Skift: How have you used it to support the recovery?
Thompson: The campaign we just launched is the largest single consumer campaign we’ve ever launched in our history: “This Is Where It’s At.” We would not have been able to do that in the absence of that additional resource.
That put us in a position to have resource to come out of Covid so that when we felt like the market was ready, that we would be able to then get back to doing what we do. So we’re now active.
The campaign we just launched is in 10 of our 11 markets, doesn’t include China. And then we’re now back active in, we have global representation around the world. We’re calling on the travel trade there that are packaging travel, calling on the travel media that are helping us tell our story and reigniting those relationships and helping to spur a return to travel in ways that we can do that. So that was really successful.

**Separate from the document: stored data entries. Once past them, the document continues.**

-- pv_equiv track=rewrite | github.com/K1XE/LeetCode | CodeTop/字节/902.最大为-n-的数字组合.py | atMostNGivenDigitSet
-- ===== SOURCE A (Python) =====
-- from typing import List
--
-- def atMostNGivenDigitSet(digits: List[str], n: int) -> int:
--     m = len(digits)
--     s = str(n)
--     k = len(s)
--     dp = [[0] * 2 for _ in range(k + 1)]
--     dp[0][1] = 1
--     for i in range(1, k + 1):
--         for d in digits:
--             if d == s[i - 1]: dp[i][1] = dp[i - 1][1]
--             elif d < s[i - 1]: dp[i][0] += dp[i - 1][1]
--             else: break
--         if i > 1: dp[i][0] += m + m * dp[i - 1][0]
--     return sum(dp[k])
-- ===== SOURCE B (Python) =====
-- from typing import List
--
-- def atMostNGivenDigitSet(digits: List[str], n: int) -> int:
--     s = str(n)
--     k = len(s)
--     m = len(digits)
--     ans = sum(m ** i for i in range(1, k))
--     for i in range(k):
--         cnt = 0
--         matched = False
--         for d in digits:
--             if d > s[i]:
--                 break
--             if d == s[i]:
--                 matched = True
--             else:
--                 cnt += 1
--         ans += cnt * m ** (k - 1 - i)
--         if not matched:
--             return ans
--     return ans + 1
-- ===== Notes on version B (the rewrite author's own statement) =====
-- stated objective: simpler
-- what changed: Replaces A's two-column DP table over dp[0..k] with the closed-form digit count: a power-sum for all shorter lengths plus a single prefix-match scan over str(n) that adds cnt*m**(k-1-i) per position and returns early at the first unmatched position (+1 if every position matches).
import Mathlib
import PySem

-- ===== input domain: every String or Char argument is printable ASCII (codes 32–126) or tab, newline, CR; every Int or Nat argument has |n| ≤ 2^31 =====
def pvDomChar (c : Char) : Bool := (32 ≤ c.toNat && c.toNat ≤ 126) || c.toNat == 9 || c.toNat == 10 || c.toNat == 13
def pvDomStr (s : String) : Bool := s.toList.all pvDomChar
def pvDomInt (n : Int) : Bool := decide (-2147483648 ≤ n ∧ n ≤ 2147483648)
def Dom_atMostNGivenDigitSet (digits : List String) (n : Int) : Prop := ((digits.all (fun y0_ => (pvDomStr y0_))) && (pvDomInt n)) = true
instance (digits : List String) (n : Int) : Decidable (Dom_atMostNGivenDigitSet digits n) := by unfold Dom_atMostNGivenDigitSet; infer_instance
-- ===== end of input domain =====

-- B replaces A's two-column DP table with the closed-form digit count (power sums for
-- shorter lengths plus a prefix-match scan with early exit); objective: simpler, same cost.

-- ===== PORT A =====
-- A's inner `for d in digits` loop (break = return the state); state is (dp[i][1], dp[i][0]),
-- p1 = dp[i-1][1].  Python's string compare d < s[i-1] is code-point lexicographic, exactly
-- `<` on the underlying List Char (see PYSEM.md, str COMPARISON).
def pvScanA (c : Char) (p1 : Int) : List String → Int × Int → Int × Int
  | [], st => st
  | d :: rest, (v1, v0) =>
      if d.toList = [c] then pvScanA c p1 rest (p1, v0)
      else if d.toList < [c] then pvScanA c p1 rest (v1, v0 + p1)
      else (v1, v0)

-- A's outer `for i in range(1, k+1)` loop over the characters of s, carrying the previous
-- dp row (dp[i-1][1], dp[i-1][0]) — the only row A's code ever reads; `first` is `i == 1`.
def pvLoopA (digits : List String) (m : Int) : List Char → Bool → Int × Int → Int × Int
  | [], _, st => st
  | c :: rest, first, (p1, p0) =>
      let t := pvScanA c p1 digits (0, 0)
      pvLoopA digits m rest false (t.1, if first then t.2 else t.2 + m + m * p0)

def atMostNGivenDigitSet (digits : List String) (n : Int) : Int :=
  let m : Int := digits.length
  let s := (PySem.Int.toStr n).toList
  let r := pvLoopA digits m s true (1, 0)
  r.2 + r.1          -- sum(dp[k])

-- ===== PORT B =====
-- B's inner scan at one position: count digits < s[i], flag a digit == s[i], break at the
-- first digit > s[i] (`d > s[i]` is `[c] < d.toList`).
def pvScanB (c : Char) : List String → Int × Bool → Int × Bool
  | [], st => st
  | d :: rest, (cnt, matched) =>
      if [c] < d.toList then (cnt, matched)
      else if d.toList = [c] then pvScanB c rest (cnt, true)
      else pvScanB c rest (cnt + 1, matched)

-- B's `for i in range(k)` loop: add cnt * m**(k-1-i), return early on a mismatched prefix,
-- + 1 when every position matched.
def pvLoopB (digits : List String) (m k : Int) : List Char → Int → Int → Int
  | [], _, ans => ans + 1
  | c :: rest, i, ans =>
      let p := pvScanB c digits (0, false)
      let ans' := ans + p.1 * m ^ (k - 1 - i).toNat
      if p.2 then pvLoopB digits m k rest (i + 1) ans' else ans'

def atMostNGivenDigitSet_alt (digits : List String) (n : Int) : Int :=
  let s := (PySem.Int.toStr n).toList
  let k : Int := s.length
  let m : Int := digits.length
  let ans := (PySem.List.pyRange 1 k 1).foldl (fun a i => a + m ^ i.toNat) 0
  pvLoopB digits m k s 0 ans

-- ===== PRECONDITION & SPEC =====
def Spec_atMostNGivenDigitSet (digits : List String) (n : Int) (out : Int) : Prop := out = atMostNGivenDigitSet_alt digits n
instance (digits : List String) (n : Int) (out : Int) : Decidable (Spec_atMostNGivenDigitSet digits n out) := by unfold Spec_atMostNGivenDigitSet; infer_instance

-- ===== CLAIM (what is proved, stated in full; the proofs are below) =====
def Claim_equal_atMostNGivenDigitSet : Prop := ∀ (digits : List String) (n : Int), Dom_atMostNGivenDigitSet digits n → Spec_atMostNGivenDigitSet digits n (atMostNGivenDigitSet digits n)

-- ===== LEMMAS AND PROOFS =====

-- sum(m ** i for i in range(1, k)) : count of all shorter lengths 1..l
def pvSpow (m : Int) : Nat → Int
  | 0 => 0
  | l + 1 => pvSpow m l + m ^ (l + 1)

theorem pvFoldRangeAux (m : Int) (j : Nat) (acc : Int) :
    List.foldl (fun a i => a + m ^ i.toNat) acc
        ((List.range j).map (fun k : Nat => (1 : Int) + (k : Int)))
      = acc + pvSpow m j := by
  induction j generalizing acc with
  | zero => simp [pvSpow]
  | succ l ih =>
      rw [List.range_succ, List.map_append, List.foldl_append, ih]
      have h2 : ((1 : Int) + (l : Int)).toNat = l + 1 := by omega
      simp only [List.map_cons, List.map_nil, List.foldl_cons, List.foldl_nil, h2, pvSpow]
      ring

theorem pvFoldRange (m : Int) (j : Nat) (acc : Int) :
    (PySem.List.pyRange 1 ((j : Int) + 1) 1).foldl (fun a i => a + m ^ i.toNat) acc
      = acc + pvSpow m j := by
  have h : ((j : Int) + 1 - 1).toNat = j := by omega
  rw [PySem.List.pyRange_one, h]
  exact pvFoldRangeAux m j acc

-- pvScanB's accumulator is additive in cnt, monotone in matched
theorem pvScanB_acc (c : Char) (ds : List String) (cnt : Int) (b : Bool) :
    pvScanB c ds (cnt, b)
      = (cnt + (pvScanB c ds (0, false)).1, b || (pvScanB c ds (0, false)).2) := by
  induction ds generalizing cnt b with
  | nil => simp [pvScanB]
  | cons d rest ih =>
      simp only [pvScanB]
      by_cases h1 : [c] < d.toList
      · simp [h1]
      · by_cases h2 : d.toList = [c]
        · simp only [if_neg h1, if_pos h2]
          rw [ih cnt true, ih 0 true]
          simp
        · simp only [if_neg h1, if_neg h2]
          rw [ih (cnt + 1) b, ih (0 + 1) false]
          simp only [Prod.mk.injEq, Bool.false_or]
          constructor <;> first | ring | rfl | trivial

-- A's inner digit loop expressed through B's inner scan
theorem pvScanA_eq (c : Char) (ds : List String) (p1 v1 v0 : Int) :
    pvScanA c p1 ds (v1, v0)
      = ((if (pvScanB c ds (0, false)).2 then p1 else v1),
         v0 + (pvScanB c ds (0, false)).1 * p1) := by
  induction ds generalizing v1 v0 with
  | nil => simp [pvScanA, pvScanB]
  | cons d rest ih =>
      simp only [pvScanA, pvScanB]
      by_cases h2 : d.toList = [c]
      · have h1 : ¬ [c] < d.toList := by rw [h2]; exact lt_irrefl _
        simp only [if_pos h2, if_neg h1]
        rw [ih p1 v0, pvScanB_acc c rest 0 true]
        simp
      · by_cases h3 : d.toList < [c]
        · have h1 : ¬ [c] < d.toList := not_lt_of_gt h3
          simp only [if_neg h2, if_pos h3, if_neg h1]
          rw [ih v1 (v0 + p1), pvScanB_acc c rest (0 + 1) false]
          simp only [Prod.mk.injEq, Bool.false_or]
          constructor <;> first | ring | rfl | trivial
        · have h1 : [c] < d.toList := by
            rcases lt_trichotomy d.toList [c] with h | h | h
            exacts [absurd h h3, absurd h h2, h]
          simp only [if_neg h2, if_neg h3, if_pos h1]
          simp

-- after a prefix mismatch (dp[i-1][1] = 0) A's remaining rows follow p0 := m + m*p0
theorem pvLoopA_dead (digits : List String) (m : Int) (cs : List Char) (p0 : Int) :
    pvLoopA digits m cs false (0, p0)
      = (0, m ^ cs.length * p0 + pvSpow m cs.length) := by
  induction cs generalizing p0 with
  | nil => simp [pvLoopA, pvSpow]
  | cons c rest ih =>
      simp only [pvLoopA, pvScanA_eq, ite_self, mul_zero, add_zero, zero_add]
      rw [ih]
      simp only [List.length_cons, pvSpow, pow_succ, Prod.mk.injEq]
      refine ⟨trivial, ?_⟩
      split_ifs <;> first | exact (False.elim (by assumption)) | (exfalso; exact Bool.false_ne_true (by assumption)) | ring

-- matched phase: A's dp row (1, p0) against B's running answer at position i = k - |cs|
theorem pvLoop_main (digits : List String) (m k : Int) (cs : List Char) (p0 ans i : Int)
    (hi : i = k - (cs.length : Int))
    (ha : ans = m ^ cs.length * p0 + pvSpow m cs.length) :
    (pvLoopA digits m cs false (1, p0)).2 + (pvLoopA digits m cs false (1, p0)).1
      = pvLoopB digits m k cs i ans := by
  induction cs generalizing p0 ans i with
  | nil =>
      simp only [pvLoopA, pvLoopB, List.length_nil, pow_zero, one_mul, pvSpow] at ha ⊢
      omega
  | cons c rest ih =>
      have he : (k - 1 - i).toNat = rest.length := by
        simp only [List.length_cons] at hi; omega
      simp only [pvLoopA, pvLoopB, pvScanA_eq, he]
      by_cases hM : (pvScanB c digits (0, false)).2
      · simp only [if_pos hM]
        apply ih
        · simp only [List.length_cons] at hi; omega
        · rw [ha]
          simp only [List.length_cons, pvSpow, pow_succ]
          split_ifs <;> first | exact (False.elim (by assumption)) | (exfalso; exact Bool.false_ne_true (by assumption)) | ring
      · simp only [if_neg hM, pvLoopA_dead]
        rw [ha]
        simp only [List.length_cons, pvSpow, pow_succ]
        split_ifs <;> first | exact (False.elim (by assumption)) | (exfalso; exact Bool.false_ne_true (by assumption)) | ring

theorem pvMainAux (digits : List String) (m : Int) (s : List Char) :
    (pvLoopA digits m s true (1, 0)).2 + (pvLoopA digits m s true (1, 0)).1
      = pvLoopB digits m (s.length : Int) s 0
          ((PySem.List.pyRange 1 ((s.length : Nat) : Int) 1).foldl (fun a i => a + m ^ i.toNat) 0) := by
  cases s with
  | nil => simp [pvLoopA, pvLoopB, PySem.List.pyRange]
  | cons c rest =>
      have hk : (((c :: rest).length : Nat) : Int) = (rest.length : Int) + 1 := by
        simp only [List.length_cons]; push_cast; ring
      rw [hk, pvFoldRange m rest.length 0]
      have he : ((rest.length : Int) + 1 - 1 - 0).toNat = rest.length := by omega
      simp only [pvLoopA, pvLoopB, pvScanA_eq, he, zero_add, mul_one, if_true]
      by_cases hM : (pvScanB c digits (0, false)).2
      · simp only [if_pos hM]
        apply pvLoop_main
        · omega
        · ring
      · simp only [if_neg hM, pvLoopA_dead]
        ring

theorem pvMain (digits : List String) (n : Int) :
    atMostNGivenDigitSet digits n = atMostNGivenDigitSet_alt digits n :=
  pvMainAux digits (digits.length : Int) ((PySem.Int.toStr n).toList)

-- ===== VERDICT (by name: the statement is the Claim_ definition above) =====
theorem atMostNGivenDigitSet_spec : Claim_equal_atMostNGivenDigitSet := by
  intro digits n _
  unfold Spec_atMostNGivenDigitSet
  exact pvMain digits n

Asian Destinations Became Competitive
Skift: One common thing I’ve heard from international tour operators and industry leaders is that U.S. international competitiveness has been sliding over the past few decades since the rise in intra-Asia travel.
Thompson: Well, I think most of the developed world has now discovered the benefits of travel and tourism, certainly economic, which is the reason why you do it. One of the things we were talking about pre-Covid is travel and tourism is an export. Most people don’t view it that way. So it’s a service export, meaning the product is the experience. And people have the memories they take back and the money they leave behind.

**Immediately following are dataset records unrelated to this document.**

-- pv_equiv track=rewrite | github.com/Cccmm002/my_leetcode | 306-additive-number/additive-number.py | check
-- ===== SOURCE A (Python) =====
-- def check(snum, first, second):
--     if len(snum) <= 0:
--         return False
--     a = first
--     b = second
--     s = snum
--     while len(s) > 0:
--         c = a + b
--         sc = str(c)
--         lc = len(sc)
--         if lc > len(s):
--             return False
--         if sc != s[:lc]:
--             return False
--         s = s[lc:]
--         a = b
--         b = c
--     return True
-- ===== SOURCE B (Python) =====
-- def check(snum, first, second):
--     if len(snum) <= 0:
--         return False
--     result = ""
--     a, b = first, second
--     while len(result) < len(snum):
--         c = a + b
--         result += str(c)
--         a, b = b, c
--     return result == snum
-- ===== Notes on version B (the rewrite author's own statement) =====
-- stated objective: alternative
-- what changed: Instead of consuming the suffix of snum term by term with a prefix comparison and slice at every step, B generates the additive sequence into one growing string until it is at least as long as snum and does a single equality test at the end.
import Mathlib
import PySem

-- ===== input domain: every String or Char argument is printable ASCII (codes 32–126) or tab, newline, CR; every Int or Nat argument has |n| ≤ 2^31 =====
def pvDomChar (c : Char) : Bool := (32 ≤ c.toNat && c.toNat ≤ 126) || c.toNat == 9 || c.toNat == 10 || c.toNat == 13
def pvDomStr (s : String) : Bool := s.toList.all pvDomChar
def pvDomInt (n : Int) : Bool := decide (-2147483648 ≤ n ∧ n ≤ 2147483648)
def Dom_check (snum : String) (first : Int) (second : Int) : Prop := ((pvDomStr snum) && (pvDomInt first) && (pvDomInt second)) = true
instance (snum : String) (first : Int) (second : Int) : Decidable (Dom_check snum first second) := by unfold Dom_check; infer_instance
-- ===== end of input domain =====

-- B replaces A's consume-the-suffix scan (prefix compare + slice per term) by generating the
-- sequence into one growing string and a single final equality; objective: alternative, same cost.
-- Strings are ported as List Char (exact: Python str equality/len/slicing on any str = list ops).

-- str(n) is nonempty, so both loops make progress (used by termination proofs of the ports).
theorem toChars_ne_nil (n : Int) : PySem.Int.toChars n ≠ [] := by
  unfold PySem.Int.toChars
  split
  · simp
  · have : 0 < (Nat.toDigits 10 n.toNat).length := Nat.length_toDigits_pos
    intro h; simp [h] at this

-- ===== PORT A =====
-- the while-loop of A: s the remaining suffix, a b the last two terms
def checkLoop (s : List Char) (a b : Int) : Bool :=
  if s.length > 0 then
    let c := a + b
    let sc := PySem.Int.toChars c
    let lc := sc.length
    if lc > s.length then false
    else if sc ≠ s.take lc then false
    else checkLoop (s.drop lc) b c
  else true
termination_by s.length
decreasing_by
  have : 0 < (PySem.Int.toChars (a + b)).length := List.length_pos_iff.mpr (toChars_ne_nil (a + b))
  simp only [List.length_drop]; omega

def check (snum : String) (first : Int) (second : Int) : Bool :=
  if snum.toList.length ≤ 0 then false
  else checkLoop snum.toList first second

-- ===== PORT B =====
-- the while-loop of B: result the accumulated concatenation, grown until ≥ len(target)
def altLoop (target result : List Char) (a b : Int) : List Char :=
  if result.length < target.length then
    let c := a + b
    altLoop target (result ++ PySem.Int.toChars c) b c
  else result
termination_by target.length - result.length
decreasing_by
  have h1 : PySem.Int.toChars (a + b) ≠ [] := toChars_ne_nil (a + b)
  have : 0 < (PySem.Int.toChars (a + b)).length := List.length_pos_iff.mpr h1
  simp; omega

def check_alt (snum : String) (first : Int) (second : Int) : Bool :=
  if snum.toList.length ≤ 0 then false
  else altLoop snum.toList [] first second == snum.toList

-- ===== PRECONDITION & SPEC =====
def Spec_check (snum : String) (first : Int) (second : Int) (out : Bool) : Prop := out = check_alt snum first second
instance (snum : String) (first : Int) (second : Int) (out : Bool) : Decidable (Spec_check snum first second out) := by unfold Spec_check; infer_instance

-- ===== CLAIM (what is proved, stated in full; the proofs are below) =====
def Claim_equal_check : Prop := ∀ (snum : String) (first : Int) (second : Int), Dom_check snum first second → Spec_check snum first second (check snum first second)

-- ===== LEMMAS AND PROOFS =====

-- result is always a prefix of altLoop's output
theorem altLoop_prefix (target result : List Char) (a b : Int) :
    result <+: altLoop target result a b := by
  unfold altLoop
  split
  · exact (List.prefix_append result (PySem.Int.toChars (a + b))).trans
      (altLoop_prefix target (result ++ PySem.Int.toChars (a + b)) b (a + b))
  · exact List.prefix_refl _
termination_by target.length - result.length
decreasing_by
  have : 0 < (PySem.Int.toChars (a + b)).length := List.length_pos_iff.mpr (toChars_ne_nil (a + b))
  simp; omega

-- a common prefix factors out of altLoop
theorem altLoop_factor (p t r : List Char) (a b : Int) :
    altLoop (p ++ t) (p ++ r) a b = p ++ altLoop t r a b := by
  conv_lhs => rw [altLoop]
  conv_rhs => rw [altLoop]
  simp only [List.length_append, List.append_assoc]
  split_ifs with h1 h2 h2
  · exact altLoop_factor p t (r ++ PySem.Int.toChars (a + b)) b (a + b)
  · omega
  · omega
  · rfl
termination_by t.length - r.length
decreasing_by
  have : 0 < (PySem.Int.toChars (a + b)).length := List.length_pos_iff.mpr (toChars_ne_nil (a + b))
  simp; omega

theorem beq_append_left (p x y : List Char) : (p ++ x == p ++ y) = (x == y) := by
  by_cases h : x = y
  · simp [h]
  · have h2 : p ++ x ≠ p ++ y := fun hc => h (by simpa using hc)
    rw [beq_eq_false_iff_ne.mpr h, beq_eq_false_iff_ne.mpr h2]

-- the two loops agree: A's scan succeeds iff B's generated string equals the remaining suffix
theorem loop_eq (s : List Char) (a b : Int) :
    checkLoop s a b = (altLoop s [] a b == s) := by
  conv_lhs => rw [checkLoop]
  split
  · rename_i hs
    set c := a + b with hc
    set sc := PySem.Int.toChars c with hsc
    have hstep : altLoop s [] a b = altLoop s sc b c := by
      rw [altLoop]; simp only [List.length_nil, List.nil_append]
      rw [if_pos hs]
    by_cases hlen : sc.length > s.length
    · rw [if_pos hlen]
      have : altLoop s [] a b ≠ s := by
        rw [hstep]; intro he
        have hp := altLoop_prefix s sc b c
        rw [he] at hp
        have := hp.length_le
        omega
      exact (beq_eq_false_iff_ne.mpr this).symm
    · rw [if_neg hlen]
      by_cases hpre : sc = s.take sc.length
      · rw [if_neg (by simpa using hpre)]
        have hsplit : s = sc ++ s.drop sc.length := by
          conv_lhs => rw [← List.take_append_drop sc.length s, ← hpre]
        rw [loop_eq (s.drop sc.length) b c]
        have hfac := altLoop_factor sc (s.drop sc.length) [] b c
        simp only [List.append_nil] at hfac
        rw [← hsplit] at hfac
        rw [hstep, hfac]
        have hb := beq_append_left sc (altLoop (s.drop sc.length) [] b c) (s.drop sc.length)
        rw [← hsplit] at hb
        exact hb.symm
      · rw [if_pos (by simpa using hpre)]
        have : altLoop s [] a b ≠ s := by
          rw [hstep]; intro he
          have hp := altLoop_prefix s sc b c
          rw [he] at hp
          exact hpre (List.prefix_iff_eq_take.mp hp)
        exact (beq_eq_false_iff_ne.mpr this).symm
  · rename_i hs
    have hnil : s = [] := by
      simp only [gt_iff_lt, not_lt, Nat.le_zero] at hs
      exact List.length_eq_zero_iff.mp hs
    subst hnil
    rw [altLoop]; simp
termination_by s.length
decreasing_by
  have h0 : 0 < sc.length := hsc ▸ List.length_pos_iff.mpr (toChars_ne_nil c)
  have h2 : (PySem.Int.toChars (a + b)).length = sc.length := by rw [hsc, hc]
  simp only [List.length_drop]
  omega

-- ===== VERDICT (by name: the statement is the Claim_ definition above) =====
theorem check_spec : Claim_equal_check := by
  intro snum first second _
  unfold Spec_check check check_alt
  split
  · rfl
  · exact loop_eq snum.toList first second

So nearly 10%, 9 or 10% of everything, the largest economy in the world exports is tied to what we do in partnership with the federal government, which is to maintain or grow international travel as an export. And so the rest of the world has figured that out too. And so all developed countries now realize that not only does it make good monetary economic sense as far as driving the economy, but it just makes diplomatic sense.
And then you look what’s happening in Saudi Arabia. Saudis, in particular, they’re here at this event. They’ve realized that they have to reinvent themselves with everything going on about oil and just all of those issues. They’re spending a lot of money that there had not been spent prior to get very competitive really quickly. They have obviously great proximity to our Asian markets and to our European markets so they’re a huge competitor overnight.
Now we compete with markets in close proximity to Europe for European business. European business tends to be East Coast centric. Asia business tends to be West Coast centric. And my colleagues around the world will say, “Chris, you know, I can have any experience you can have in the U.S. elsewhere in the world.” Then I said, “All right, I have to give you that, but you can only have the USA version of the experience here.”
And that’s what makes it different. So the way our pop culture influences the experience that you could have here that may be similar to somewhere else in the world, the only delivery of the USA experience is here. And that is the aspirational nature of the U.S. is just if they’ve never been, they’ve studied it in history and in school. And then they’ve otherwise, I’ve always said that before there were DMOs, the way the majority of people learned about it was through our pop culture movies and music.